To be fair, monadic code does not necessarily have side effects. It's just a useful way of thinking about computational steps. `Maybe` is a monad that is completely pure and has no side effects: http://www.haskell.org/ghc/docs/latest/html/libraries/base/s...
I understand that this article is geared towards beginners, so this is probably just a simplification on the author's part. Other than that it's a great article.
There is a highly theoretical point of view which states that a "side effect" is anything other than a function A → B which takes an A and returns a B. This includes things like exceptions (A → err + B, which is Haskell's Either), state (A → (S → B * S), Haskell's State monad), and Maybe (A → () + B, as mentioned.) In fact, Haskell is only mostly pure, because it contains the nontermination effect (A → ⊥ + B, i.e. functions might not always return a value because of infinite loops.)
It's true that most of these "effects" are implemented in terms of pure functional code, e.g. the state monad—which models a very imperative construct—is also pure and has no side effects from the implementation's point of view[1].
The point is that from one point of view, these are 100% pure: "Of course, it's implemented in pure terms, so of course it's pure!" There's another point of view that they're entirely impure: "I'm manipulating state in this function, so of course it's impure!" All of which is to say, if you ignore the plumbing, the water appears out of nowhere. [invocation of Clarke's 3rd law excised for triteness]
The same could be said about Haskell itself: "Of course it's impure, because there's a call stack being destructively modified as it runs!" (Conal Elliott went the other way and suggested that C was a pure functional language[2].) It's just that, of all the monads, some of them (e.g. the IO monad, the X monad, &c) use some kind of "magic" to interface with external effectful functions, while other ones mimic state using pure functional constructs. Still—to a programmer, the Cont monad appears to jump throughout your code, making it "effectful" from an appropriate level of abstraction.
The problem with the simplification is that you really need to understand which monad code is using to read the code.

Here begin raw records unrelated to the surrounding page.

-- pv_equiv track=rewrite | github.com/harshilpatel984/DSA | Array/array_move_negative_number.py | move_negative_number
-- ===== SOURCE A (Python) =====
-- def move_negative_number(arr):
--     positive_arr = []
--     negative_arr = []
--     for i in range(len(arr)):
--         if arr[i] <=0:
--             negative_arr.append(arr[i])
--         else:
--             positive_arr.append(arr[i])
--
--     return negative_arr+positive_arr
-- ===== SOURCE B (Python) =====
-- def move_negative_number(arr):
--     # Stable sort on the boolean key "x > 0": non-positives (key False) keep
--     # their relative order and precede positives (key True).
--     return sorted(arr, key=lambda x: x > 0)
-- ===== Notes on version B (the rewrite author's own statement) =====
-- stated objective: idiomatic
-- what changed: Replaced the two explicit bucket lists and the index loop with a single stable sort keyed on the boolean predicate x > 0.
import Mathlib
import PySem

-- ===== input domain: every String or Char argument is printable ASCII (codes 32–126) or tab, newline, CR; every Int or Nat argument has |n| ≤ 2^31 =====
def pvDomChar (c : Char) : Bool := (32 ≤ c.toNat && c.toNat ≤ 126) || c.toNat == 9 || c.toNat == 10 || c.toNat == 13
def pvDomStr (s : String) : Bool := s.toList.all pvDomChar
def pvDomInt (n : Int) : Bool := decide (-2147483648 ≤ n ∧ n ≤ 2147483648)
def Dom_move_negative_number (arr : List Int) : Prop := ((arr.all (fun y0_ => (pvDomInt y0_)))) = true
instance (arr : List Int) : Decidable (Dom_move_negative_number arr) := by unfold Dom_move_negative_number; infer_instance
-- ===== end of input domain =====

-- B replaces A's two explicit bucket lists and index loop with one stable sort keyed on "x > 0" (idiomatic, not faster).


-- ===== PORT A =====
-- 'for i in range(len(arr))' with arr[i]: the loop indices are always in range, so pyGetD's default is never used.
def move_negative_number (arr : List Int) : List Int :=
  let st := (PySem.List.pyRange 0 (PySem.List.len arr)).foldl
    (fun (st : List Int × List Int) i =>
      let x := PySem.List.pyGetD arr i 0
      if x ≤ 0 then (st.1, st.2 ++ [x]) else (st.1 ++ [x], st.2))
    (([], []) : List Int × List Int)
  st.2 ++ st.1

-- ===== PORT B =====
-- sorted(arr, key=lambda x: x > 0): Python's bool key False/True ported as Int 0/1.
def move_negative_number_alt (arr : List Int) : List Int :=
  PySem.List.sorted arr (fun x => if x > 0 then (1 : Int) else 0)

-- ===== PRECONDITION & SPEC =====
def Spec_move_negative_number (arr : List Int) (out : List Int) : Prop := out = move_negative_number_alt arr
instance (arr : List Int) (out : List Int) : Decidable (Spec_move_negative_number arr out) := by unfold Spec_move_negative_number; infer_instance

-- ===== CLAIM (what is proved, stated in full; the proofs are below) =====
def Claim_equal_move_negative_number : Prop := ∀ (arr : List Int), Dom_move_negative_number arr → Spec_move_negative_number arr (move_negative_number arr)

-- ===== LEMMAS AND PROOFS =====

def pvKey (x : Int) : Int := if x > 0 then 1 else 0
def pvBef (a b : Int) : Bool := decide (pvKey a < pvKey b)

theorem pv_insertBy_nonpos (x : Int) (hx : x ≤ 0) :
    ∀ (N P : List Int), (∀ n ∈ N, n ≤ 0) → (∀ p ∈ P, 0 < p) →
    PySem.List.insertBy pvBef x (N ++ P) = N ++ x :: P := by
  intro N
  induction N with
  | nil =>
    intro P _ hP
    cases P with
    | nil => rfl
    | cons p ps =>
      have hp : 0 < p := hP p (List.mem_cons_self ..)
      simp [PySem.List.insertBy, pvBef, pvKey, hp, not_lt.mpr hx]
  | cons n ns ih =>
    intro P hN hP
    have hn : n ≤ 0 := hN n (List.mem_cons_self ..)
    have : pvBef x n = false := by
      simp [pvBef, pvKey, not_lt.mpr hx, not_lt.mpr hn]
    simp [PySem.List.insertBy, this, ih P (fun m hm => hN m (List.mem_cons_of_mem _ hm)) hP]

theorem pv_insertBy_pos (x : Int) (hx : 0 < x) (L : List Int) :
    PySem.List.insertBy pvBef x L = L ++ [x] := by
  apply PySem.List.insertBy_of_forall_not_before
  intro y _
  simp [pvBef, pvKey, hx]
  split <;> omega

theorem pv_sorted_fold (xs : List Int) :
    ∀ (N P : List Int), (∀ n ∈ N, n ≤ 0) → (∀ p ∈ P, 0 < p) →
    xs.foldl (fun acc x => PySem.List.insertBy pvBef x acc) (N ++ P)
      = (N ++ xs.filter (fun x => decide (x ≤ 0))) ++ (P ++ xs.filter (fun x => decide (0 < x))) := by
  induction xs with
  | nil => intro N P _ _; simp
  | cons x xs ih =>
    intro N P hN hP
    simp only [List.foldl_cons]
    by_cases hx : x ≤ 0
    · rw [pv_insertBy_nonpos x hx N P hN hP]
      have : N ++ x :: P = (N ++ [x]) ++ P := by simp
      rw [this, ih (N ++ [x]) P
        (by intro n hn; rcases List.mem_append.1 hn with h | h
            · exact hN n h
            · simp at h; omega)
        hP]
      simp [hx, not_lt.mpr hx]
    · have hx' : 0 < x := by omega
      rw [pv_insertBy_pos x hx' (N ++ P), List.append_assoc,
        ih N (P ++ [x]) hN
        (by intro p hp; rcases List.mem_append.1 hp with h | h
            · exact hP p h
            · simp at h; omega)]
      simp [hx, hx']

theorem pv_A_fold (xs : List Int) :
    ∀ (pos neg : List Int),
    xs.foldl (fun (st : List Int × List Int) x =>
        if x ≤ 0 then (st.1, st.2 ++ [x]) else (st.1 ++ [x], st.2)) (pos, neg)
      = (pos ++ xs.filter (fun x => decide (0 < x)), neg ++ xs.filter (fun x => decide (x ≤ 0))) := by
  induction xs with
  | nil => intro pos neg; simp
  | cons x xs ih =>
    intro pos neg
    by_cases hx : x ≤ 0
    · simp [hx, not_lt.mpr hx, ih]
    · have hx' : 0 < x := by omega
      simp [hx, hx', ih]

-- ===== VERDICT (by name: the statement is the Claim_ definition above) =====
theorem move_negative_number_spec : Claim_equal_move_negative_number := by
  intro arr _
  show move_negative_number arr = move_negative_number_alt arr
  unfold move_negative_number move_negative_number_alt
  rw [show (fun x : Int => if x > 0 then (1 : Int) else 0) = pvKey from rfl,
    PySem.List.sorted_eq_foldl_insertBy]
  have hB := pv_sorted_fold arr [] [] (by simp) (by simp)
  simp only [List.nil_append] at hB
  have hA : (PySem.List.pyRange 0 (PySem.List.len arr)).foldl
      (fun (st : List Int × List Int) i =>
        let x := PySem.List.pyGetD arr i 0
        if x ≤ 0 then (st.1, st.2 ++ [x]) else (st.1 ++ [x], st.2))
      (([], []) : List Int × List Int)
      = arr.foldl (fun (st : List Int × List Int) x =>
        if x ≤ 0 then (st.1, st.2 ++ [x]) else (st.1 ++ [x], st.2)) ([], []) := by
    simpa using PySem.List.foldl_pyRange_pyGetD arr 0
      (fun (st : List Int × List Int) x =>
        if x ≤ 0 then (st.1, st.2 ++ [x]) else (st.1 ++ [x], st.2)) ([], []) (le_refl 0)
  rw [show (fun a b => decide (pvKey a < pvKey b)) = pvBef from rfl, hB, hA,
    pv_A_fold arr [] []]
  simp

foo >>= bar >>= baz has very different behaviors in the IO monad (it's like a shell pipe foo | bar | baz) and the Maybe monad (it's like a short-circuiting foo && bar && baz).
Not really... you're perfectly capable of reading Python code:
x = foo()
y = bar(x)
baz(y)
Knowing that any of these functions could throw an exception. How is it any different, from the reader's perspective? (Yes, it's /very/ different from an implementation perspective, but that's not what we're dealing with here...)
I understand that this article is geared towards beginners, so this is probably just a simplification on the author's part. Other than that it's a great article.